Ajax
- Other name: Ajax D-38
- Species: Canis familiaris
- Breed: German Shepherd
- Sex: Male
- Born: 2001
- Died: 5 August 2013 (aged 12) Málaga, Spain
- Resting place: Civil Guard Museum, Madrid, Spain
- Employer: Civil Guard
- Notable role: Detection dog
- Years active: 2004–2012
- Known for: Foiling ETA bombing in 2009
- Owner: Civil Guard
- Residence: Lobo Park (2012–2013)
- Awards: PDSA Gold Medal

= Ajax (dog) =

Dog in Spanish law enforcement

Ajax D-38 (2001 – 5 August 2013) was a German Shepherd who worked as a detection dog for the Civil Guard of Spain from 2004 to 2012. In 2009, he detected a bomb that ETA had attached to a car in Mallorca. He was awarded the PDSA Gold Medal in 2013, and was the third dog from outside the United Kingdom to receive the award. He was received by Juan Carlos I, becoming the first non-human animal to have an audience with the king of Spain.

==Biography==
Ajax D-38 was born in 2001. In 2004, he began working for the Civil Guard as a detection dog, with sergeant Juan Carlos Alabarces Muñoz. He had an eight-year career, with the first six defending the Spanish royal family and the last two defending the prime minister of Spain.

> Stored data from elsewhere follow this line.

-- pv_equiv track=rewrite | github.com/columbia/SmartInv | verifier/verify.py | invariants_list
-- ===== SOURCE A (Python) =====
-- def invariants_list(invariants_set):
-- 	line_df = []
-- 	for line in invariants_set.split(';'):
-- 		line_df.append(line)
-- 	invariants = []
-- 	for i in range(len(line_df)-1):
-- 			letter_index = 0
-- 			letter = line_df[i][0]
-- 			line_number = ''
-- 			invariant = ''
-- 			while letter != '+':
-- 				line_number += letter
-- 				letter_index += 1
-- 				if letter_index > (len(line_df[i]) - 1):
-- 					break
-- 				letter = line_df[i][letter_index]
-- 				if letter_index >= 5:
-- 					line_number = ''
-- 					break
-- 			if letter_index >= 5:
-- 				line_number = ''
-- 				invariant = line_df[i][0:len(line_df[i])]
-- 			else:
-- 				invariant = line_df[i][letter_index+1:len(line_df[i])]
-- 			invariants.append([line_number.replace(" ", ""), invariant])
-- 	return invariants
-- ===== SOURCE B (Python) =====
-- def _parse_segment(s):
--     q = s.find('+')
--     if 0 <= q < 5:
--         return [s[:q].replace(' ', ''), s[q + 1:]]
--     if len(s) >= 5:
--         return ['', s]
--     return [s.replace(' ', ''), '']
--
--
-- def invariants_list(invariants_set):
--     return [_parse_segment(s) for s in invariants_set.split(';')[:-1]]
-- ===== Notes on version B (the rewrite author's own statement) =====
-- stated objective: simpler
-- what changed: A's bounded character-by-character while-loop with accumulator and break/flag state is replaced by a single find('+') followed by direct slice/branch selection on the segment.
import Mathlib
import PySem

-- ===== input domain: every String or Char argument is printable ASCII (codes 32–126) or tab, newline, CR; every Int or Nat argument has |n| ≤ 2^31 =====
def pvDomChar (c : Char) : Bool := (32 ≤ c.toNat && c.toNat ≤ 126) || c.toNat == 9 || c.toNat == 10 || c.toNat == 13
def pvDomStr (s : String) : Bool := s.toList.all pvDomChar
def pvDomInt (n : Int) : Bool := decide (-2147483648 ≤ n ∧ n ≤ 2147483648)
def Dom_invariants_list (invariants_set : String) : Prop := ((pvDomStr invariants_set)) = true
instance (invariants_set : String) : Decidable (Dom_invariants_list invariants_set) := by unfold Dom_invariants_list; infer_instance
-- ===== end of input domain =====

-- B replaces A's character-by-character bounded while-loop with a single find('+') and slice/branch decomposition (objective: simpler).

-- ===== PORT A =====
-- A's inner while loop; state (letter_index, letter, line_number); every break returns the pair (letter_index, line_number)
def pvAScan (s : List Char) (letter_index : Nat) (letter : Char) (line_number : List Char) : Nat × List Char :=
  if letter ≠ '+' then
    let line_number' := line_number ++ [letter]
    let li' := letter_index + 1
    if li' > s.length - 1 then (li', line_number')
    else
      let letter' := s.getD li' ' '
      if 5 ≤ li' then (li', [])       -- Python also clears line_number here; the post-loop test clears it again
      else pvAScan s li' letter' line_number'
  else (letter_index, line_number)
termination_by s.length - letter_index
decreasing_by omega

On 30 July 2009, after the assassination by ETA of two Civil Guards in Palma Nova, Mallorca, Ajax discovered a bomb attached under a car. It was able to be detonated safely. He retired in 2012, and moved to Lobo Park, a wolf enclosure in Antequera. He died in Málaga on 5 August 2013, aged 12; he had been ill with anaemia and a liver infection.

==Recognition==
In June 2013, Ajax was awarded the PDSA Gold Medal by the United Kingdom's People's Dispensary for Sick Animals. He was the 22nd recipient of the award, and the third from outside the United Kingdom, after Bamse of Norway and George of New Zealand. On 18 June, he was received at the Palace of Zarzuela by Juan Carlos I, becoming the first non-human animal to have an audience with the king of Spain.

Days after Ajax's death, it was reported that Alabarces Muñoz was considering taxidermy of the body, and its display at the Civil Guard museum or an external science museum. In April 2016, the preserved body was put on display at the Civil Guard museum.

A bust of Ajax was commissioned in 2016 and unveiled in December 2020 at a park in Antequera. The dedication was attended by Alabarces Muñoz and political and police leaders. The park was dedicated to nine notable dogs, including Ajax.